Her father regarded her in silent admiration. It was evident that her own part in the loss had not occurred to her.

"Your mother's unselfishness in keeping the island summer home, because I like its simplicity, makes this season's problem easy. By autumn I shall know the worst."

"How I would like to stay with you right along until everything is settled," said Kathleen fervently. "I want to be sure that you know how happy I should be in it. I keep so busy with my slides and microscope, and then—there's something else I do." Kathleen colored consciously. "I meant not to tell any one yet, but,—I write a little!"

"Stories, you mean?"

The girl nodded. "It is nothing, it may never amount to anything; but the microscope suggested it to me. There is such a great world that we never enter or think about. So you can see how happy I should be in our big, cool house, and not a bit lonely,—if you'll only have me."

"I believe you, Kathleen, but it wouldn't work, dear. I could be at home so little, and I'd like to cut off the expense of the house."

"Oh, oh! Is it so bad as that?"

"No, not nearly so bad; but in time of peace, prepare for war."

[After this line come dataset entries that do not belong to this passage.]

-- pv_equiv track=rewrite | github.com/toomzheng/dsc20 | homework/hw02/hw02.py | potential_ideas_for_business
-- ===== SOURCE A (Python) =====
-- def potential_ideas_for_business(items):
--     """
--     For each supplier, check the ingredients that they have. If they are not
--     in our products list, add them. If they are already, ignore them. Iterate
--     through this for each supplier and for each ingredient.
--
--     Parameters:
--         items (dict): A dictionary where keys are supplier names (strings) and
--         values are lists of ingredients (strings) provided by that supplier.
--
--     Returns:
--         list: An alphabetically sorted list of unique ingredients (strings)
--         from all suppliers.
--
--     >>> items = {'supplier 1': ['Tea', 'Peaches'], \
--     'supplier 2': ['Peaches', 'Apples', 'Cups']}
--     >>> potential_ideas_for_business(items)
--     ['Apples', 'Cups', 'Peaches', 'Tea']
--
--     >>> items = {'supplier 1': ['Flour', 'Eggs', 'Chocolate', 'Milk'], \
--     'supplier 2': ['Milk', 'Eggs', 'Vanilla', 'Butter'], \
--     'supplier 3': ['Butter', 'Sugar']}
--     >>> potential_ideas_for_business(items)
--     ['Butter', 'Chocolate', 'Eggs', 'Flour', 'Milk', 'Sugar', 'Vanilla']
--
--     >>> items = {'supplier 1': [], 'supplier 2': []}
--     >>> potential_ideas_for_business(items)
--     []
--
--     >>> items = {'supplier 1': ['Salt'], 'supplier 2': ['Salt']}
--     >>> potential_ideas_for_business(items)
--     ['Salt']
--
--     >>> items = {'supplier 1': [], 'supplier 2': ['Honey']}
--     >>> potential_ideas_for_business(items)
--     ['Honey']
--
--     >>> items = {}
--     >>> potential_ideas_for_business(items)
--     []
--     """
--     products=[]
--     for supplier in items:
--         i=0
--         while i<len(items[supplier]):
--             if items[supplier][i] not in products:
--                 products.append(items[supplier][i])
--             i+=1
--
--     return sorted(products)
-- ===== SOURCE B (Python) =====
-- def potential_ideas_for_business(items):
--     # Flatten all supplier ingredient lists (keeping duplicates), sort the
--     # flat list, then one linear pass removing adjacent duplicates.
--     flat = []
--     for ingredients in items.values():
--         flat.extend(ingredients)
--     flat.sort()
--     result = []
--     for ing in flat:
--         if not result or result[-1] != ing:
--             result.append(ing)
--     return result
-- ===== Notes on version B (the rewrite author's own statement) =====
-- stated objective: faster
-- what changed: Instead of testing membership in the growing products list for every ingredient (quadratic), B concatenates all supplier lists keeping duplicates, sorts once, and removes adjacent duplicates in one linear pass.
import Mathlib
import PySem

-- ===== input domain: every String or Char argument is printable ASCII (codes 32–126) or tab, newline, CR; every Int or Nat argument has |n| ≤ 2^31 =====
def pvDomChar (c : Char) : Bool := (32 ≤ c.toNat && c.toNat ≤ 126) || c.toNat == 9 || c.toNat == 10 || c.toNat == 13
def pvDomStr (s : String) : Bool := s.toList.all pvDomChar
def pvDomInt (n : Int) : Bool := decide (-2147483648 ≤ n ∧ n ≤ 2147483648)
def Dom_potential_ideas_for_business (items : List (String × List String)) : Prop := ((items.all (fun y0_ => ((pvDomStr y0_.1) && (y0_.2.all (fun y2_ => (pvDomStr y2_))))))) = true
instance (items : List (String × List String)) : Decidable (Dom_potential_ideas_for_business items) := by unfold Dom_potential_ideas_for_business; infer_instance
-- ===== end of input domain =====

-- B flattens all supplier lists, sorts once, and removes adjacent duplicates in one
-- linear pass, instead of A's membership test against the growing products list.


-- ===== PORT A =====
-- 'for supplier in items' / 'while i < len(items[supplier])' walks every ingredient of
-- every supplier in order; the inner body 'if ing not in products: products.append(ing)'
-- is exactly PySem.Set.add.  Finally sorted(products).
def potential_ideas_for_business (items : List (String × List String)) : List String :=
  let products := items.foldl
    (fun products supplier =>
      supplier.2.foldl (fun products ing => PySem.Set.add products ing) products) []
  PySem.List.sorted products (fun x => x) false

-- ===== PORT B =====
-- flat accumulation by extend, one sort, then the adjacent-dedup pass with
-- 'if not result or result[-1] != ing: result.append(ing)'.
def potential_ideas_for_business_alt (items : List (String × List String)) : List String :=
  let flat := items.foldl (fun acc supplier => acc ++ supplier.2) []
  let sortedFlat := PySem.List.sorted flat (fun x => x) false
  sortedFlat.foldl
    (fun result ing =>
      if result = [] ∨ result.getLast? ≠ some ing then result ++ [ing] else result) []

-- ===== PRECONDITION & SPEC =====
def Spec_potential_ideas_for_business (items : List (String × List String)) (out : List String) : Prop := out = potential_ideas_for_business_alt items
instance (items : List (String × List String)) (out : List String) : Decidable (Spec_potential_ideas_for_business items out) := by unfold Spec_potential_ideas_for_business; infer_instance

-- ===== CLAIM (what is proved, stated in full; the proofs are below) =====
def Claim_equal_potential_ideas_for_business : Prop := ∀ (items : List (String × List String)), Dom_potential_ideas_for_business items → Spec_potential_ideas_for_business items (potential_ideas_for_business items)

-- ===== LEMMAS AND PROOFS =====

-- A's nested fold builds set(flatten(values)) in first-occurrence order.
lemma pibA_products_eq (items : List (String × List String)) (s : PySem.Set String) :
    items.foldl (fun products supplier =>
      supplier.2.foldl (fun products ing => PySem.Set.add products ing) products) s
      = (items.flatMap (·.2)).foldl PySem.Set.add s := by
  induction items generalizing s with
  | nil => rfl
  | cons p t ih => simp [List.foldl_append, ih]

-- In a strictly increasing list the last element bounds every member.
lemma le_getLast?_of_pairwise_lt (l : List String) (m : String)
    (hp : l.Pairwise (· < ·)) (hm : l.getLast? = some m) :
    ∀ a ∈ l, a ≤ m := by
  induction l with
  | nil => simp at hm
  | cons x t ih =>
    rcases List.pairwise_cons.mp hp with ⟨hx, ht⟩
    intro a ha
    cases t with
    | nil =>
      simp at hm ha; simp [ha, hm]
    | cons y u =>
      rw [List.getLast?_cons_cons] at hm
      rcases List.mem_cons.mp ha with rfl | ha'
      · exact le_of_lt (lt_of_lt_of_le (hx y (by simp))
          (ih ht hm y (by simp)))
      · exact ih ht hm a ha'

-- Invariant of B's adjacent-dedup pass over a sorted tail.
lemma pibB_dedup_invariant (l : List String) :
    ∀ (acc : List String), acc.Pairwise (· < ·) →
      (∀ a ∈ acc, ∀ b ∈ l, a ≤ b) → l.Pairwise (· ≤ ·) →
      (l.foldl (fun result ing =>
          if result = [] ∨ result.getLast? ≠ some ing then result ++ [ing] else result)
        acc).Pairwise (· < ·) ∧
      (∀ x, x ∈ l.foldl (fun result ing =>
          if result = [] ∨ result.getLast? ≠ some ing then result ++ [ing] else result)
        acc ↔ x ∈ acc ∨ x ∈ l) := by
  induction l with
  | nil => intro acc hp _ _; exact ⟨hp, by simp⟩
  | cons x t ih =>
    intro acc hp hle hsorted
    rcases List.pairwise_cons.mp hsorted with ⟨hxt, ht⟩
    by_cases hc : acc = [] ∨ acc.getLast? ≠ some x
    · -- append branch
      have hacc_lt_x : ∀ a ∈ acc, a < x := by
        intro a ha
        have hax : a ≤ x := hle a ha x (by simp)
        rcases lt_or_eq_of_le hax with h | rfl
        · exact h
        · -- a = x : then the last element m satisfies a ≤ m and m ≤ x = a, so m = x
          exfalso
          rcases hc with hnil | hne
          · simp [hnil] at ha
          · have hne' : acc ≠ [] := by rintro rfl; simp at ha
            obtain ⟨m, hm⟩ := Option.isSome_iff_exists.mp
              (List.getLast?_isSome.mpr hne')
            have h1 : a ≤ m := le_getLast?_of_pairwise_lt acc m hp hm a ha
            have h2 : m ≤ a := hle m (List.mem_of_getLast? hm) a (by simp)
            exact hne (by rw [hm, le_antisymm h2 h1])
      have hp' : (acc ++ [x]).Pairwise (· < ·) := by
        rw [List.pairwise_append]
        exact ⟨hp, by simp, by intro a ha b hb; simp at hb; subst hb; exact hacc_lt_x a ha⟩
      have hle' : ∀ a ∈ acc ++ [x], ∀ b ∈ t, a ≤ b := by
        intro a ha b hb
        rcases List.mem_append.mp ha with h | h
        · exact hle a h b (by simp [hb])
        · simp at h; subst h; exact hxt b hb
      obtain ⟨h1, h2⟩ := ih (acc ++ [x]) hp' hle' ht
      refine ⟨by simpa [hc] using h1, ?_⟩
      intro y
      rw [List.foldl_cons, if_pos hc]
      rw [h2 y]
      simp [or_assoc, or_comm, or_left_comm]
    · -- skip branch: last of acc is already x
      push Not at hc
      rcases hc with ⟨hne, hlast⟩
      have hx_mem : x ∈ acc := List.mem_of_getLast? hlast
      have hle' : ∀ a ∈ acc, ∀ b ∈ t, a ≤ b := fun a ha b hb => hle a ha b (by simp [hb])
      obtain ⟨h1, h2⟩ := ih acc hp hle' ht
      have hcond : ¬ (acc = [] ∨ acc.getLast? ≠ some x) := by
        push Not; exact ⟨hne, hlast⟩
      refine ⟨by simpa [hcond] using h1, ?_⟩
      intro y
      rw [List.foldl_cons, if_neg hcond, h2 y]
      constructor
      · rintro (h | h)
        · exact Or.inl h
        · exact Or.inr (by simp [h])
      · rintro (h | h)
        · exact Or.inl h
        · rcases List.mem_cons.mp h with rfl | h'
          · exact Or.inl hx_mem
          · exact Or.inr h'

-- ===== VERDICT (by name: the statement is the Claim_ definition above) =====
theorem potential_ideas_for_business_spec : Claim_equal_potential_ideas_for_business := by
  intro items _
  unfold Spec_potential_ideas_for_business potential_ideas_for_business potential_ideas_for_business_alt
  simp only [pibA_products_eq]
  set flat := items.flatMap (·.2) with hflat
  have hBflat : items.foldl (fun acc supplier => acc ++ supplier.2) [] = flat := by
    simpa using PySem.List.foldl_append_eq_flatMap (fun p : String × List String => p.2) items []
  rw [hBflat]
  have hofList : flat.foldl PySem.Set.add [] = PySem.Set.ofList flat :=
    (PySem.Set.ofList_eq_foldl flat).symm
  rw [hofList]
  -- B's result: strictly increasing, same members as flat
  obtain ⟨hBpair, hBmem⟩ :=
    pibB_dedup_invariant (PySem.List.sorted flat (fun x => x) false) []
      (by simp) (by simp) (by simpa using PySem.List.sorted_pairwise flat (fun x => x))
  set B := (PySem.List.sorted flat (fun x => x) false).foldl
    (fun result ing =>
      if result = [] ∨ result.getLast? ≠ some ing then result ++ [ing] else result) [] with hB
  have hBnodup : B.Nodup := hBpair.imp ne_of_lt
  have hperm : B.Perm (PySem.Set.ofList flat) := by
    rw [List.perm_ext_iff_of_nodup hBnodup (PySem.Set.nodup_ofList flat)]
    intro a
    rw [hBmem a, PySem.Set.mem_ofList]
    simp [PySem.List.mem_sorted]
  exact PySem.List.sorted_eq_of_perm_of_pairwise_lt (PySem.Set.ofList flat) B (fun x => x) hperm hBpair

"Then mother had better not take her usual weeks at a resort."

Mr. Fabian raised his eyebrows. "How else is the dear lady to exhibit her summer toilets? The fish at the island are so unappreciative."

"Don't keep things from mother," pleaded Kathleen.

"I promise not to when there is anything to tell. I was weak enough to think out loud with you. Now, run along, my child."

"Oh, father, always be weak enough to think out loud with me. Will you?" He had risen and she did so reluctantly.

He crushed her trim whiteness in his arms, and kissed her. "Don't make me sorry, then. Don't cross any bridge until you come to it. Promise."

She smiled up at him bravely. "I promise," she said, and left the office with a wistful backward look at him standing there, his eyes following her.